The third and final part of the Capital Raising, as announced on ASX on 2 August 2019, is the proposed issue to Alkane of
up to 132,175,411 Shares (subject to rounding) at an issue price of $0.032 per Share to raise up to $4,229,613 (Conditional
Placement). The issue of shares to Alkane under the Conditional Placement is subject to Shareholder approval at a
General Meeting to be held on 17 September 2019.
If, through the Initial Placement and Alkane’s participation and underwriting of the Entitlement Offer, Alkane has not invested
$6,000,000 and Alkane’s shareholding in the Company is less than 15% of the total issued capital in the Company, then the
Company will place new shares under the Conditional Placement and Alkane will subscribe for that number of shares that
will increase Alkane’s investment in the Company to a maximum of 15% of the total issued capital in the Company (subject
to a maximum overall investment of $6,000,000).
Following the results of the Entitlement Offer, the Company will be seeking shareholder approval to issue 6,915,958 shares
to Alkane under the Conditional Placement.
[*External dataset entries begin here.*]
-- pv_equiv track=rewrite | github.com/DsChauhan08/qalpha | strategy/meta_dual_blend_strategy.py | _feature_family_counts
-- ===== SOURCE A (Python) =====
-- def _feature_family_counts(feature_cols: list[str]) -> dict[str, int]:
--     mc_count = sum(1 for c in feature_cols if str(c).startswith(("mc_", "jd_", "rs_")))
--     pade_count = sum(1 for c in feature_cols if str(c).startswith("pade_"))
--     path_shape_count = sum(1 for c in feature_cols if str(c).startswith("ps_"))
--     return {
--         "feature_count": int(len(feature_cols)),
--         "mc_feature_count": int(mc_count),
--         "pade_feature_count": int(pade_count),
--         "path_shape_feature_count": int(path_shape_count),
--     }
-- ===== SOURCE B (Python) =====
-- def _feature_family_counts(feature_cols: list[str]) -> dict[str, int]:
--     mc = pade = path = 0
--     for c in feature_cols:
--         s = str(c)
--         if s.startswith(("mc_", "jd_", "rs_")):
--             mc += 1
--         elif s.startswith("pade_"):
--             pade += 1
--         elif s.startswith("ps_"):
--             path += 1
--     return {
--         "feature_count": int(len(feature_cols)),
--         "mc_feature_count": int(mc),
--         "pade_feature_count": int(pade),
--         "path_shape_feature_count": int(path),
--     }
-- ===== Notes on version B (the rewrite author's own statement) =====
-- stated objective: simpler
-- what changed: Replaces three independent generator-expression scans of feature_cols by a single loop that classifies each name once into three disjoint-prefix counters.
import Mathlib
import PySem

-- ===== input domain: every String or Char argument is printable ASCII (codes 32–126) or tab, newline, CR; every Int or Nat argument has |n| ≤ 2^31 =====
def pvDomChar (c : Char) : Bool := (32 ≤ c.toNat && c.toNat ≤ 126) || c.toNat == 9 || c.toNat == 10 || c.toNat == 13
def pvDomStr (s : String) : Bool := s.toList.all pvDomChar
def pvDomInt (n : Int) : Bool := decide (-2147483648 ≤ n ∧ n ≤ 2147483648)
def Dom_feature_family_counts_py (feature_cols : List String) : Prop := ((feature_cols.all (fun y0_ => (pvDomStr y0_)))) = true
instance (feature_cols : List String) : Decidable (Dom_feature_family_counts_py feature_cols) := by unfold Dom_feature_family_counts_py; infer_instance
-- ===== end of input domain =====

-- B replaces A's three independent scans of feature_cols by one loop that classifies
-- each name once into three disjoint-prefix counters (objective: simpler).

-- shared predicate: the tuple-startswith test both Pythons perform
def isMC (s : String) : Bool :=
  PySem.Str.startswith s "mc_" || PySem.Str.startswith s "jd_" || PySem.Str.startswith s "rs_"

-- ===== PORT A =====
def feature_family_counts_py (feature_cols : List String) : List (String × Int) :=
  let mc_count : Int := feature_cols.foldl (fun acc c => if isMC c then acc + 1 else acc) 0
  let pade_count : Int := feature_cols.foldl (fun acc c => if PySem.Str.startswith c "pade_" then acc + 1 else acc) 0
  let path_shape_count : Int := feature_cols.foldl (fun acc c => if PySem.Str.startswith c "ps_" then acc + 1 else acc) 0
  [("feature_count", (feature_cols.length : Int)),
   ("mc_feature_count", mc_count),
   ("pade_feature_count", pade_count),
   ("path_shape_feature_count", path_shape_count)]

-- ===== PORT B =====
-- the single loop of Source B, carrying the three counters
def altLoop : List String → Int → Int → Int → Int × Int × Int
  | [], mc, pade, path => (mc, pade, path)
  | c :: rest, mc, pade, path =>
    if isMC c then altLoop rest (mc + 1) pade path
    else if PySem.Str.startswith c "pade_" then altLoop rest mc (pade + 1) path
    else if PySem.Str.startswith c "ps_" then altLoop rest mc pade (path + 1)
    else altLoop rest mc pade path

def feature_family_counts_py_alt (feature_cols : List String) : List (String × Int) :=
  let r := altLoop feature_cols 0 0 0
  [("feature_count", (feature_cols.length : Int)),
   ("mc_feature_count", r.1),
   ("pade_feature_count", r.2.1),
   ("path_shape_feature_count", r.2.2)]

-- ===== PRECONDITION & SPEC =====
def Spec_feature_family_counts_py (feature_cols : List String) (out : List (String × Int)) : Prop := out = feature_family_counts_py_alt feature_cols
instance (feature_cols : List String) (out : List (String × Int)) : Decidable (Spec_feature_family_counts_py feature_cols out) := by unfold Spec_feature_family_counts_py; infer_instance

-- ===== CLAIM (what is proved, stated in full; the proofs are below) =====
def Claim_equal_feature_family_counts_py : Prop := ∀ (feature_cols : List String), Dom_feature_family_counts_py feature_cols → Spec_feature_family_counts_py feature_cols (feature_family_counts_py feature_cols)

-- ===== LEMMAS AND PROOFS =====

theorem pref_get (s p : List Char) (h : p <+: s) (i : Nat) (hi : i < p.length) :
    s[i]? = p[i]? := by
  obtain ⟨t, rfl⟩ := h
  rw [List.getElem?_append_left hi]

theorem sw_str_get (s p : String) (h : PySem.Str.startswith s p = true) (i : Nat)
    (hi : i < p.toList.length) : s.toList[i]? = p.toList[i]? := by
  have hc : PySem.Chars.startswith s.toList p.toList = true := by simpa using h
  exact pref_get _ _ ((PySem.Chars.startswith_iff _ _).mp hc) i hi

-- if s and p disagree at a position inside p, s does not start with p
theorem sw_false_of_get (s p : String) (i : Nat) (a : Char) (hlen : i < p.toList.length)
    (h0 : s.toList[i]? = some a) (hne : p.toList[i]? ≠ some a) :
    PySem.Str.startswith s p = false := by
  cases hb : PySem.Str.startswith s p with
  | false => rfl
  | true =>
    have h := sw_str_get s p hb i hlen
    rw [h0] at h
    exact absurd h.symm hne

theorem mc_false_of_head_p (s : String) (h0 : s.toList[0]? = some 'p') : isMC s = false := by
  unfold isMC
  rw [sw_false_of_get s "mc_" 0 'p' (by decide) h0 (by decide),
      sw_false_of_get s "jd_" 0 'p' (by decide) h0 (by decide),
      sw_false_of_get s "rs_" 0 'p' (by decide) h0 (by decide)]
  rfl

theorem mc_false_of_pade (s : String) (h : PySem.Str.startswith s "pade_" = true) :
    isMC s = false := by
  apply mc_false_of_head_p
  rw [sw_str_get s "pade_" h 0 (by decide)]; decide

theorem mc_false_of_ps (s : String) (h : PySem.Str.startswith s "ps_" = true) :
    isMC s = false := by
  apply mc_false_of_head_p
  rw [sw_str_get s "ps_" h 0 (by decide)]; decide

theorem pade_false_of_ps (s : String) (h : PySem.Str.startswith s "ps_" = true) :
    PySem.Str.startswith s "pade_" = false := by
  have h1 : s.toList[1]? = some 's' := by
    rw [sw_str_get s "ps_" h 1 (by decide)]; decide
  exact sw_false_of_get s "pade_" 1 's' (by decide) h1 (by decide)

theorem altLoop_eq (fc : List String) : ∀ (mc pade path : Int),
    altLoop fc mc pade path =
      (fc.foldl (fun acc c => if isMC c then acc + 1 else acc) mc,
       fc.foldl (fun acc c => if PySem.Str.startswith c "pade_" then acc + 1 else acc) pade,
       fc.foldl (fun acc c => if PySem.Str.startswith c "ps_" then acc + 1 else acc) path) := by
  induction fc with
  | nil => intro mc pade path; simp only [altLoop, List.foldl_nil]
  | cons c rest ih =>
    intro mc pade path
    simp only [altLoop, List.foldl_cons]
    by_cases h1 : isMC c = true
    · have h2 : PySem.Str.startswith c "pade_" = false := by
        cases hb : PySem.Str.startswith c "pade_" with
        | false => rfl
        | true => rw [mc_false_of_pade c hb] at h1; exact absurd h1 (by decide)
      have h3 : PySem.Str.startswith c "ps_" = false := by
        cases hb : PySem.Str.startswith c "ps_" with
        | false => rfl
        | true => rw [mc_false_of_ps c hb] at h1; exact absurd h1 (by decide)
      rw [h1, h2, h3]
      simp only [if_true, Bool.false_eq_true, if_false, ih]
    · have h1' : isMC c = false := Bool.eq_false_iff.mpr h1
      rw [h1']
      by_cases h2 : PySem.Str.startswith c "pade_" = true
      · have h3 : PySem.Str.startswith c "ps_" = false := by
          cases hb : PySem.Str.startswith c "ps_" with
          | false => rfl
          | true => exact absurd h2 (by rw [pade_false_of_ps c hb]; decide)
        rw [h2, h3]
        simp only [if_true, Bool.false_eq_true, if_false, ih]
      · have h2' : PySem.Str.startswith c "pade_" = false := Bool.eq_false_iff.mpr h2
        rw [h2']
        by_cases h3 : PySem.Str.startswith c "ps_" = true
        · rw [h3]
          simp only [if_true, Bool.false_eq_true, if_false, ih]
        · rw [Bool.eq_false_iff.mpr h3]
          simp only [Bool.false_eq_true, if_false, ih]

-- ===== VERDICT (by name: the statement is the Claim_ definition above) =====
theorem feature_family_counts_py_spec : Claim_equal_feature_family_counts_py := by
  intro fc _
  unfold Spec_feature_family_counts_py feature_family_counts_py feature_family_counts_py_alt
  rw [altLoop_eq]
Apart from the above, no matters or circumstances have arisen since the end of the financial year which significantly
affected or may significantly affect the operations of the Group, the results of those operations, or the state of affairs of the
Group in future financial years.
LIKELY DEVELOPMENTS AND EXPECTED RESULTS
All information regarding likely developments and expected results is contained in the “Operating and Financial Review”
section in this report.
ENVIRONMENTAL REGULATION AND PERFORMANCE
The Group is subject to significant environmental regulation in respect to its exploration activities.
The Group aims to ensure the appropriate standard of environmental care is achieved, and in doing so, that it is aware of
and is in compliance with all environmental legislation. The directors of the Group are not aware of any breach of
environmental legislation for the year under review.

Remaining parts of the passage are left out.